Stress is meant to be a defense system for your body—helpful if you’re running from a tiger! But long-term stress deregulates a system that’s built to deal with a short-term response.
What are the effects of chronic stress?
Chronic stress can have many different effects on the body. When cortisol (a stress hormone) becomes elevated, muscles can become tense, and the heart rate and blood pressure can increase. This can become a positive feedback loop—meaning a vicious cycle!
Another stress hormone, adrenaline, can actually create scars in blood vessels in cases of chronic stress.
Increasingly, we are discovering that stress can also play a role in the development of disease. Stress can suppress the immune system, while, conversely, a hug can boost it.
How can massage therapy help with stress?
Studies have shown that massage therapy reduces cortisol levels and increases serotonin and dopamine levels. It can reduce pain levels and depression while enhancing attention and immune function. In addition, it can lower your heart rate and blood pressure.

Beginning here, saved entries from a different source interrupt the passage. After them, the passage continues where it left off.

-- pv_equiv track=rewrite | github.com/leeping/forcebalance | tools/PoltypeInterface/forcebalancepoltypeinterface.py | GrabMoleculeOrder
-- ===== SOURCE A (Python) =====
-- def GrabMoleculeOrder(poltypepathlist,nametopropsarray):
--     nametoarrayindexorder={}
--     for name in nametopropsarray.keys():
--         foundname=False
--         for poltypepathidx in range(len(poltypepathlist)):
--             poltypepath=poltypepathlist[poltypepathidx]
--             if name in poltypepath:
--                 foundname=True
--                 break
--         if foundname==False:
--             continue
--         nametoarrayindexorder[name]=poltypepathidx
--     return nametoarrayindexorder
-- ===== SOURCE B (Python) =====
-- def GrabMoleculeOrder(poltypepathlist, nametopropsarray):
--     # Path-major sweep: assign each still-unassigned name the index of the
--     # first path containing it, then emit results in the original key order.
--     assigned = {}
--     remaining = list(nametopropsarray.keys())
--     for idx, path in enumerate(poltypepathlist):
--         if not remaining:
--             break
--         for name in remaining:
--             if name in path:
--                 assigned[name] = idx
--         remaining = [name for name in remaining if name not in path]
--     return {name: assigned[name] for name in nametopropsarray.keys() if name in assigned}
-- ===== Notes on version B (the rewrite author's own statement) =====
-- stated objective: alternative
-- what changed: Inverted the loop nesting: a path-major sweep assigns each still-unassigned name to the first path index containing it (shrinking the unassigned set and breaking early once empty), then the result is emitted in key order; A instead scans all paths per name.
import Mathlib
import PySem

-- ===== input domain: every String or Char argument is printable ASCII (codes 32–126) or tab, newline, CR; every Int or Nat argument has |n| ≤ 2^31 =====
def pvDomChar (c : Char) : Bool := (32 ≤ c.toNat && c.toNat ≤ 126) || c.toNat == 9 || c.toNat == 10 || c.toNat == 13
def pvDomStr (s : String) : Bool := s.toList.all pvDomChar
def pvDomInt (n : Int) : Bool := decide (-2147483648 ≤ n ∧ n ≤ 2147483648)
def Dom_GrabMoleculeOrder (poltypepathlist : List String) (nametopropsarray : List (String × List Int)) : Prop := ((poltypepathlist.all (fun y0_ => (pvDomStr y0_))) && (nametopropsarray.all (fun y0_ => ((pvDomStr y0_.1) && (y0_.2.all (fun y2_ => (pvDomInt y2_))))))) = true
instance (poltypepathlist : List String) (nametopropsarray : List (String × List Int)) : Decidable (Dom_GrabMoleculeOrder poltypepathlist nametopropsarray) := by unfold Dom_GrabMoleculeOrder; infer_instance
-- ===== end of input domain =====

-- B replaces A's name-major scan by a path-major sweep over still-unassigned names
-- (with early exit once every name is assigned), emitting the result in key order.

-- ===== PORT A =====
-- A's inner 'for poltypepathidx in range(len(poltypepathlist)): … break' : first index whose path contains name
def pvFindA (name : String) (paths : List String) (i : Int) : Option Int :=
  match paths with
  | [] => none
  | p :: rest => if PySem.Str.isIn name p then some i else pvFindA name rest (i + 1)

-- dict keys: distinct names in first-occurrence order; d[name]=idx appends since each key is fresh
def GrabMoleculeOrder (poltypepathlist : List String) (nametopropsarray : List (String × List Int)) : List (String × Int) :=
  (PySem.List.dedup (nametopropsarray.map Prod.fst)).foldl
    (fun d name =>
      match pvFindA name poltypepathlist 0 with
      | none => d
      | some i => d ++ [(name, i)]) []

-- ===== PORT B =====
-- the path-major sweep: per path, record idx for contained names, drop them from `remaining`
def pvSweepB (paths : List String) (idx : Int) (assigned : List (String × Int)) (remaining : List String) : List (String × Int) :=
  match paths with
  | [] => assigned
  | p :: rest =>
    if remaining.isEmpty then assigned
    else
      let assigned' := remaining.foldl
        (fun d name => if PySem.Str.isIn name p then d ++ [(name, idx)] else d) assigned
      let remaining' := remaining.filter (fun name => !PySem.Str.isIn name p)
      pvSweepB rest (idx + 1) assigned' remaining'

def GrabMoleculeOrder_alt (poltypepathlist : List String) (nametopropsarray : List (String × List Int)) : List (String × Int) :=
  let keys := PySem.List.dedup (nametopropsarray.map Prod.fst)
  let assigned := pvSweepB poltypepathlist 0 [] keys
  keys.foldl
    (fun out name =>
      match List.lookup name assigned with
      | some v => out ++ [(name, v)]
      | none => out) []

-- ===== PRECONDITION & SPEC =====
def Spec_GrabMoleculeOrder (poltypepathlist : List String) (nametopropsarray : List (String × List Int)) (out : List (String × Int)) : Prop := out = GrabMoleculeOrder_alt poltypepathlist nametopropsarray
instance (poltypepathlist : List String) (nametopropsarray : List (String × List Int)) (out : List (String × Int)) : Decidable (Spec_GrabMoleculeOrder poltypepathlist nametopropsarray out) := by unfold Spec_GrabMoleculeOrder; infer_instance

-- ===== CLAIM (what is proved, stated in full; the proofs are below) =====
def Claim_equal_GrabMoleculeOrder : Prop := ∀ (poltypepathlist : List String) (nametopropsarray : List (String × List Int)), Dom_GrabMoleculeOrder poltypepathlist nametopropsarray → Spec_GrabMoleculeOrder poltypepathlist nametopropsarray (GrabMoleculeOrder poltypepathlist nametopropsarray)

-- ===== LEMMAS AND PROOFS =====

-- lookups in the (name, idx) block appended by one sweep step
lemma lookup_map_pair_eq_none (n : String) (l : List String) (idx : Int) (h : n ∉ l) :
    List.lookup n (l.map (fun m => (m, idx))) = none := by
  induction l with
  | nil => rfl
  | cons m t ih =>
    have hne : (n == m) = false := by
      simp only [beq_eq_false_iff_ne, ne_eq]
      rintro rfl
      exact h List.mem_cons_self
    simp only [List.map_cons, List.lookup_cons, hne]
    exact ih (fun hm => h (List.mem_cons_of_mem _ hm))

lemma lookup_map_pair_eq_some (n : String) (l : List String) (idx : Int) (h : n ∈ l) :
    List.lookup n (l.map (fun m => (m, idx))) = some idx := by
  induction l with
  | nil => simp at h
  | cons m t ih =>
    by_cases hnm : n = m
    · subst hnm; simp
    · have hne : (n == m) = false := by simp [hnm]
      simp only [List.map_cons, List.lookup_cons, hne]
      exact ih ((List.mem_cons.mp h).resolve_left hnm)

-- the inner per-path fold appends exactly the contained names
lemma sweep_inner (p : String) (idx : Int) (assigned : List (String × Int)) (remaining : List String) :
    remaining.foldl (fun d name => if PySem.Str.isIn name p then d ++ [(name, idx)] else d) assigned
      = assigned ++ (remaining.filter (fun name => PySem.Str.isIn name p)).map (fun name => (name, idx)) := by
  induction remaining generalizing assigned with
  | nil => simp
  | cons n t ih =>
    rw [List.foldl_cons, ih]
    by_cases h : PySem.Chars.isIn n.toList p.toList = true
    · simp [h]
    · simp [h]

-- lookup in the sweep result: for names still unassigned it is A's first-match index
lemma sweep_lookup (paths : List String) (idx : Int) (assigned : List (String × Int))
    (remaining : List String) (n : String)
    (h1 : n ∈ remaining → List.lookup n assigned = none) :
    List.lookup n (pvSweepB paths idx assigned remaining)
      = if n ∈ remaining then pvFindA n paths idx else List.lookup n assigned := by
  induction paths generalizing idx assigned remaining with
  | nil =>
    simp only [pvSweepB, pvFindA]
    split_ifs with h
    · exact h1 h
    · rfl
  | cons p rest ih =>
    simp only [pvSweepB]
    by_cases hre : remaining.isEmpty
    · have hre' : remaining = [] := List.isEmpty_iff.mp hre
      subst hre'; simp
    · rw [if_neg hre, sweep_inner]
      have hnewpre : n ∈ List.filter (fun name => !PySem.Str.isIn name p) remaining →
          List.lookup n (assigned ++ (remaining.filter (fun name => PySem.Str.isIn name p)).map (fun name => (name, idx))) = none := by
        intro hn
        have hmem : n ∈ remaining := (List.mem_filter.mp hn).1
        have hin : ¬ n ∈ remaining.filter (fun name => PySem.Str.isIn name p) := by
          have := (List.mem_filter.mp hn).2
          simp only [List.mem_filter]
          rintro ⟨-, hc⟩
          simp only [PySem.Str.isIn_eq] at hc
          simp [hc] at this
        rw [List.lookup_append, h1 hmem, Option.none_or]
        exact lookup_map_pair_eq_none n _ idx hin
      rw [ih _ _ _ hnewpre]
      by_cases hmem : n ∈ remaining
      · by_cases hin : PySem.Chars.isIn n.toList p.toList = true
        · have hnot : n ∉ List.filter (fun name => !PySem.Str.isIn name p) remaining := by
            simp [List.mem_filter, hin]
          have hf : n ∈ remaining.filter (fun name => PySem.Str.isIn name p) := by
            simp [List.mem_filter, hmem, hin]
          rw [if_neg hnot, if_pos hmem, List.lookup_append, h1 hmem, Option.none_or,
            lookup_map_pair_eq_some n _ idx hf]
          simp [pvFindA, hin]
        · have hyes : n ∈ List.filter (fun name => !PySem.Str.isIn name p) remaining := by
            simp [List.mem_filter, hmem, hin]
          rw [if_pos hyes, if_pos hmem]
          simp [pvFindA, hin]
      · have hnot : n ∉ List.filter (fun name => !PySem.Str.isIn name p) remaining :=
          fun h => hmem (List.mem_filter.mp h).1
        have h2 : List.lookup n ((remaining.filter (fun name => PySem.Str.isIn name p)).map (fun name => (name, idx))) = none :=
          lookup_map_pair_eq_none n _ idx (fun h => hmem (List.mem_filter.mp h).1)
        rw [if_neg hnot, if_neg hmem, List.lookup_append, h2, Option.or_none]

-- both final folds agree element-wise on the key list (A's and B's match-arm orders)
lemma final_fold (keys : List String) (f g : String → Option Int)
    (h : ∀ n ∈ keys, f n = g n) (acc : List (String × Int)) :
    keys.foldl (fun d name => match f name with | none => d | some i => d ++ [(name, i)]) acc
      = keys.foldl (fun out name => match g name with | some v => out ++ [(name, v)] | none => out) acc := by
  induction keys generalizing acc with
  | nil => rfl
  | cons k t ih =>
    rw [List.foldl_cons, List.foldl_cons, h k List.mem_cons_self]
    cases g k <;> exact ih (fun n hn => h n (List.mem_cons_of_mem _ hn)) _

-- ===== VERDICT (by name: the statement is the Claim_ definition above) =====
theorem GrabMoleculeOrder_spec : Claim_equal_GrabMoleculeOrder := by
  intro paths arr _
  unfold Spec_GrabMoleculeOrder GrabMoleculeOrder GrabMoleculeOrder_alt
  refine final_fold (PySem.List.dedup (arr.map Prod.fst))
    (fun n => pvFindA n paths 0)
    (fun n => List.lookup n (pvSweepB paths 0 [] (PySem.List.dedup (arr.map Prod.fst)))) ?_ []
  intro n hn
  have h := sweep_lookup paths 0 [] (PySem.List.dedup (arr.map Prod.fst)) n (fun _ => rfl)
  rw [if_pos hn] at h
  exact h.symm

Massage therapy for stress reduction typically targets muscle tension (stress is commonly held in neck and shoulder musculature), muscles associated with breathing, and of course, whatever areas help you feel relaxed.
Essential oils can be used in your massage or at home to reduce stress. Most of us think of lavender, but there are many others that can help: geranium, bergamot, grapefruit, and neroli lemon, to name a few. And some love the mint family for achy, stressed muscles and headaches—peppermint, eucalyptus, wintergreen, and camphor.
What are other methods to reduce stress?
At home, breathing exercises can be used daily to help regulate your autonomic nervous system as well as improve your heart rate variability. Breathing into the abdomen with a slow exhale can help diffuse nervousness, stress, and anxiety. It has been shown that overbreathing or chest breathing can trigger a panic attack. A sensitivity to lactic acid imbalance is also associated with panic attacks.
Box breathing is an exercise where you inhale for a count of 4, hold for 4, exhale for 4, hold again for 4, then repeat. I also like Andrew Weil’s 4-7-8 breathing exercise, which you can find explained on his website.
Soaking in an epsom salt bath can reduce acidity (i.e. lactic acid) and increase magnesium, which can ease sore muscles and help you sleep. Create a spa-like environment with candles, essential oils in a diffuser (or just a few drops on the candle near the wick), relaxing music, a good book, and, if you are like me—chocolate elevates the entire experience! You can dig into some of the benefits of chocolate in this paper.